**Provided material**

lemma pvLoopA_eq_hpair (ys : List String) (v : String) :
    pvLoopA ys v ys.length = (pvHpair v ys.reverse).1.reverse := by
  induction ys using List.reverseRecOn generalizing v with
  | nil => simp [pvLoopA, pvHpair]
  | append_singleton xs t ih =>
    have hlen : (xs ++ [t]).length = xs.length + 1 := by simp
    have hget : (xs ++ [t]).getD xs.length "" = t := by
      rw [List.getD_append_right xs [t] "" xs.length le_rfl]; simp [List.getD]
    have hset : ∀ x : String, (xs ++ [t]).set xs.length x = xs ++ [x] := by
      intro x; rw [List.set_append]; simp
    rw [hlen, List.reverse_append]
    simp only [pvLoopA, hget, List.reverse_cons]
    by_cases hv : v = ""
    · by_cases hU : pvIsU t = true
      · have hA : PySem.List.pyGet? t.toList 0 = some '_' := by
          simpa using (pvIsU_iff t).mp hU
        simp [pvHpair, hv, hU, hA, ih, pvLoopA_append, pvSuffix]
      · have hA : ¬ PySem.List.pyGet? t.toList 0 = some '_' := by
          intro h; exact hU ((pvIsU_iff t).mpr (by simpa using h))
        simp [pvHpair, hv, hU, hA, ih, pvLoopA_append]
    · by_cases hU : pvIsU t = true
      · have hA : PySem.List.pyGet? t.toList 0 = some '_' := by
          simpa using (pvIsU_iff t).mp hU
        by_cases hsuf : PySem.Str.slice t (some 1) none = v
        · have ht : t = "_" ++ v := by
            have := pvUsplit t hU; rwa [pvSuffix, hsuf] at this
          simp [pvHpair, hv, hU, hA, hsuf, ih, pvLoopA_append, ← ht]
        · simp [pvHpair, hv, hU, hA, hsuf, ih, hset, pvLoopA_append]
      · have hA : ¬ PySem.List.pyGet? t.toList 0 = some '_' := by
          intro h; exact hU ((pvIsU_iff t).mpr (by simpa using h))
        by_cases htv : t = v
        · subst htv
          simp [pvHpair, hv, hU, hA, ih, pvLoopA_append]
        · simp [pvHpair, hv, hU, hA, htv, ih, pvLoopA_append]

lemma pvHpair_append (xs ys : List String) (v : String) :
    pvHpair v (xs ++ ys)
      = ((pvHpair v xs).1 ++ (pvHpair (pvHpair v xs).2 ys).1, (pvHpair (pvHpair v xs).2 ys).2) := by
  induction xs generalizing v with
  | nil => simp [pvHpair]
  | cons t ts ih =>
    simp only [List.cons_append, pvHpair]
    split_ifs <;> simp [ih]

lemma pvHpair_state_nonU (xs : List String) (b : String) (v : String) (hb : pvIsU b = false) :
    (pvHpair v (xs ++ [b])).2 = "" := by
  rw [pvHpair_append]
  by_cases hu : (pvHpair v xs).2 = "" <;> simp [pvHpair, hb, hu]

lemma pvHpair_allU (ws : List String) (v : String) (hU : ∀ x ∈ ws, pvIsU x = true) (hv : v ≠ "") :
    pvHpair v ws = (ws.map (fun _ => "_" ++ v), v) := by
  induction ws with
  | nil => simp [pvHpair]
  | cons w ws ih =>
    have hw : pvIsU w = true := hU w (by simp)
    simp [pvHpair, hv, hw, ih (fun x hx => hU x (by simp [hx]))]

lemma pvFixRunAux_append (xs : List String) (w : String) (j : Nat) (hj : j ≤ xs.length) :
    pvFixRunAux (xs ++ [w]) j = ((pvFixRunAux xs j).1 ++ [w], (pvFixRunAux xs j).2) := by
  induction j with
  | zero => simp [pvFixRunAux]
  | succ p ih =>
    have hp : p < xs.length := hj
    have hget : (xs ++ [w]).getD p "" = xs.getD p "" := List.getD_append xs [w] "" p hp
    have hdrop : (xs ++ [w]).drop (p+1) = xs.drop (p+1) ++ [w] :=
      List.drop_append_of_le_length hp
    simp only [pvFixRunAux, hget, hdrop]
    split_ifs with h
    · simp
    · exact ih (Nat.le_of_lt hp)

lemma pvRunMain (ws : List String) (hU : ∀ x ∈ ws, pvIsU x = true) :
    (pvHpair "" ws).1.reverse = (pvFixRun ws.reverse).1
    ∧ (pvHpair "" ws).2 = ((pvFixRun ws.reverse).2).getD ""
    ∧ ∀ v, (pvFixRun ws.reverse).2 = some v → v ≠ "" := by
  induction ws with
  | nil => simp [pvHpair, pvFixRun, pvFixRunAux]
  | cons w ws ih =>
    have hw : pvIsU w = true := hU w (by simp)
    have hU' : ∀ x ∈ ws, pvIsU x = true := fun x hx => hU x (by simp [hx])
    obtain ⟨ih1, ih2, ih3⟩ := ih hU'
    have hget : (ws.reverse ++ [w]).getD ws.length "" = w := by
      rw [List.getD_append_right ws.reverse [w] "" ws.length (by simp)]; simp [List.getD]
    have hfix : pvFixRun ((w :: ws).reverse)
        = pvFixRunAux (ws.reverse ++ [w]) (ws.length + 1) := by
      simp [pvFixRun, pvFixRunAux]
    by_cases hsw : PySem.Str.slice w (some 1) none = ""
    · have hfix2 : pvFixRun ((w :: ws).reverse)
          = ((pvFixRun ws.reverse).1 ++ [w], (pvFixRun ws.reverse).2) := by
        rw [hfix]
        simp only [pvFixRunAux, hget, hsw]
        rw [if_neg (by simp)]
        rw [pvFixRunAux_append ws.reverse w ws.length (by simp)]
        simp [pvFixRun]
      refine ⟨?_, ?_, ?_⟩
      · rw [hfix2]; simp [pvHpair, hw, pvSuffix, hsw, ih1]
      · rw [hfix2]; simpa [pvHpair, hw, pvSuffix, hsw] using ih2
      · rw [hfix2]; exact ih3
    · set v := PySem.Str.slice w (some 1) none with hv
      have hwv : w = "_" ++ v := pvUsplit w hw
      have hfix2 : pvFixRun ((w :: ws).reverse)
          = (List.replicate (ws.length + 1) ("_" ++ v), some v) := by
        rw [hfix]
        simp only [pvFixRunAux, hget]
        rw [if_pos hsw]
        rw [List.drop_eq_nil_of_le (by simp), List.append_nil]
      have hall := pvHpair_allU ws v hU' hsw
      refine ⟨?_, ?_, ?_⟩
      · rw [hfix2]
        simp [pvHpair, hw, pvSuffix, ← hv, hall, List.map_const',
          List.replicate_succ', ← hwv]
      · rw [hfix2]
        simp [pvHpair, hw, pvSuffix, ← hv, hall]
      · rw [hfix2]
        intro u hu
        have h := Option.some.inj hu
        rw [← h]
        exact hsw

lemma pvRow_eq : ∀ (row : List String),
    (pvHpair "" row.reverse).1.reverse = pvProcB row
  | [] => by simp [pvHpair, pvProcB]
  | t :: rest => by
    have hsplit : rest.takeWhile pvIsU ++ rest.dropWhile pvIsU = rest :=
      List.takeWhile_append_dropWhile
    have hUrun : ∀ x ∈ (rest.takeWhile pvIsU).reverse, pvIsU x = true := by
      intro x hx; exact List.mem_takeWhile_imp (List.mem_reverse.mp hx)
    have hstate : (pvHpair "" (rest.dropWhile pvIsU).reverse).2 = "" := by
      cases hd : rest.dropWhile pvIsU with
      | nil => simp [pvHpair]
      | cons b r'' =>
        have hb : pvIsU b = false := by
          have hne : rest.dropWhile pvIsU ≠ [] := by simp [hd]
          have := List.head_dropWhile_not pvIsU hne
          simpa [hd] using this
        have hrev : (b :: r'').reverse = r''.reverse ++ [b] := by simp
        rw [hrev]
        exact pvHpair_state_nonU r''.reverse b "" hb
    have ihrest := pvRow_eq (rest.dropWhile pvIsU)
    by_cases hU : pvIsU t = true
    · have hUrun' : ∀ x ∈ (t :: rest.takeWhile pvIsU).reverse, pvIsU x = true := by
        intro x hx
        rcases List.mem_cons.mp (List.mem_reverse.mp hx) with h | h
        · exact h ▸ hU
        · exact List.mem_takeWhile_imp h
      have hrow : (t :: rest).reverse
          = (rest.dropWhile pvIsU).reverse ++ (t :: rest.takeWhile pvIsU).reverse := by
        rw [← List.reverse_append]
        simp [hsplit]
      obtain ⟨r1, r2, r3⟩ := pvRunMain ((t :: rest.takeWhile pvIsU).reverse) hUrun'
      rw [List.reverse_reverse] at r1
      simp only [List.reverse_cons] at r1
      rw [hrow, pvHpair_append, hstate]
      simp only [pvProcB, hU, if_pos]
      simp [List.reverse_append, r1, ihrest]
    · have hrow : (t :: rest).reverse
          = (rest.dropWhile pvIsU).reverse ++ ((rest.takeWhile pvIsU).reverse ++ [t]) := by
        rw [← List.reverse_cons, ← List.reverse_append]
        simp [hsplit]
      obtain ⟨r1, r2, r3⟩ := pvRunMain ((rest.takeWhile pvIsU).reverse) hUrun
      rw [List.reverse_reverse] at r1 r2 r3
      rw [hrow, pvHpair_append, hstate, pvHpair_append, r2]
      cases hfix : (pvFixRun (rest.takeWhile pvIsU)).2 with
      | none =>
        simp only [Option.getD_none]
        simp [pvProcB, hU, hfix, pvHpair, List.reverse_append, r1, ihrest]
      | some v =>
        have hv : v ≠ "" := r3 v hfix
        simp only [Option.getD_some]
        simp [pvProcB, hU, hfix, pvHpair, hv, List.reverse_append, r1, ihrest]
termination_by row => row.length
decreasing_by
  have := List.length_dropWhile_le pvIsU rest
  simp
  omega

-- ===== VERDICT (by name: the statement is the Claim_ definition above) =====
theorem correct_pos_tags_spec : Claim_equal_correct_pos_tags := by
  intro tags _ _
  unfold Spec_correct_pos_tags correct_pos_tags correct_pos_tags_alt
  refine List.map_congr_left (fun row _ => ?_)
  rw [pvLoopA_eq_hpair, pvRow_eq]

**Assigned task**
Out of the entries, report each line that contains the word "induction".

**Solution to the exercise**
  induction ys using List.reverseRecOn generalizing v with
  induction xs generalizing v with
  induction ws with
  induction j with
  induction ws with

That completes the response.